# How to remove eco earth from vivariums



## Joe1507 (Aug 11, 2008)

Ok guys this is going to be a bit of a pointless post as ill sound like a deuche :lolsign:

Ok well basicly for my toads Theyre on eco earth but I was jsut wondering how do you guys remove the eco earth from the viv as it usually takes me ages and then i have to like wipe down the tank etc.
I was just wondering is there liek a easy method of doing it. :?
:lol2:


----------



## alnessman (Mar 8, 2008)

i use a hoover


----------



## KJ Exotics (Jun 16, 2007)

Depends how big the tank is, turn it upside down, wash it out with water to get the bits that get stuck lol. 
Or if big enough, get a dustpan and use that.


----------



## Reaper941 (Mar 21, 2008)

Get off your arse and don't be lazy. :Na_Na_Na_Na:


----------



## Spider Call (Mar 23, 2007)

With a hoover also XD 
Just make sure that if it is a hoover with no bag that you wash it well after....


----------



## langyfromswansea (Jun 1, 2008)

get a lil car hover there quite cheap i had mine in a car booty for 2 quid (bargin) andf then i used a plastic sanwhcih bag do do the edges


----------



## Dextersdad (Mar 28, 2008)

I just, erm, take it out! It's no hassle.


----------



## Joe1507 (Aug 11, 2008)

Haha yeah i think ill just take it out


----------



## Doodles (Aug 4, 2007)

Use a vacuum. If you buy one of these it stops damage to the vacuum.
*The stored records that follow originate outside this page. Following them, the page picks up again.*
-- pv_equiv track=rewrite | github.com/Alone17120000/project_final | python_version/bai_toan_4.py | fcns_to_ap
-- ===== SOURCE A (Python) =====
-- from collections import deque
--
-- def fcns_to_al_tree(fc, ns): # Chuyển FCNS sang danh sách kề cây.
--     num_nodes = len(fc) # Lấy số đỉnh.
--     adj_list = {i: [] for i in range(num_nodes)} # Khởi tạo danh sách kề.
--     for i in range(num_nodes): # Lặp qua các đỉnh.
--         child = fc[i] # Lấy con cả của đỉnh i.
--         while child is not None: # Lặp qua các con của i.
--             adj_list[i].append(child) # Thêm cạnh (cha, con).
--             adj_list[child].append(i) # Thêm cạnh (con, cha).
--             child = ns[child] # Chuyển sang em kế.
--     return adj_list # Trả về danh sách kề.
--
-- def fcns_to_ap(fc, ns): # Chuyển FCNS sang mảng cha (AP).
--     adj_list = fcns_to_al_tree(fc, ns) # Chuyển sang danh sách kề trước.
--     if not adj_list: return [] # Nếu rỗng thì trả về rỗng.
--     is_child = [False] * len(fc) # Mảng đánh dấu các đỉnh là con.
--     for i in range(len(fc)): # Lặp qua các đỉnh.
--         child = fc[i] # Lấy con cả.
--         while child is not None: # Lặp qua chuỗi con.
--             is_child[child] = True # Đánh dấu là con.
--             child = ns[child] # Chuyển sang em kế.
--     try: # Khối xử lý lỗi.
--         root = is_child.index(False) # Gốc là đỉnh duy nhất không phải là con.
--     except ValueError: # Bắt lỗi nếu không tìm thấy gốc.
--         return [] # Trả về rỗng.
--     return al_tree_to_ap(adj_list, root) # Chuyển từ AL và gốc sang AP.
--
-- def al_tree_to_ap(adj_list, root_node=0): # Chuyển AL cây sang mảng cha (AP) bằng BFS.
--     num_nodes = len(adj_list) # Lấy số đỉnh.
--     parents = [None] * num_nodes # Khởi tạo mảng cha.
--     q = deque([root_node]) # Hàng đợi cho BFS, bắt đầu từ gốc.
--     visited = {root_node} # Tập hợp các đỉnh đã thăm.
--     while q: # Khi hàng đợi còn phần tử.
--         u = q.popleft() # Lấy một đỉnh ra.
--         for v in adj_list[u]: # Lặp qua các đỉnh kề.
--             if v not in visited: # Nếu đỉnh kề chưa được thăm.
--                 visited.add(v) # Đánh dấu đã thăm.
--                 parents[v] = u # Gán cha cho đỉnh v.
--                 q.append(v) # Thêm v vào hàng đợi.
--     return parents # Trả về mảng cha.
-- ===== SOURCE B (Python) =====
-- def fcns_to_ap(fc, ns):
--     # Single pass: assign parents[child] = i directly while walking each
--     # first-child/next-sibling chain; no adjacency list, no BFS.
--     n = len(fc)
--     parents = [None] * n
--     for i in range(n):
--         child = fc[i]
--         while child is not None:
--             parents[child] = i
--             child = ns[child]
--     if None not in parents:  # no root (also the empty input)
--         return []
--     return parents
-- ===== Notes on version B (the rewrite author's own statement) =====
-- stated objective: simpler
-- what changed: B drops A's three-phase pipeline (build an undirected adjacency dict, mark children, BFS from the root with a deque and a visited set) and instead writes parents[child] = i directly while walking each first-child/next-sibling chain once, returning [] when no root exists.
-- outside the precondition, e.g. on fcns_to_ap([1, 1], [None, None]): A returns [None, 0], B returns [None, 1]
import Mathlib
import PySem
Ash Can Filter for Vacuum Cleaners - Cast Iron Wood Burning Stoves - Machine Mart


----------



## Athravan (Dec 28, 2006)

If I am using a soil based substrate I would put a waterproof liner such as a plastic pond liner down as a base and sides. If doing something like this you can often just lift the liner out with a little spillage, but nothing major, and dump it elsewhere. Might be something for the future, I use it for wooden vivs to stop warping mostly but it does make it easier to clean out too.


----------



## eeji (Feb 22, 2006)

my frogs are on eco-earth too. When its time to change, I scoop out what I can by hand, then 'jetwash' the viv out with the shower 

(but ssshhhhhh!!!! don't tell the wife!!!)


----------



## start-up (Feb 28, 2008)

dont use it myself but my friend uses an open up garden refuse bag (big bin liner) on the base and then filles this with the earth, just picks up and empties out intothe wheelie bin outside (used to use the compost heap but his mum of all people told him to stop it, not sure why... 

M


----------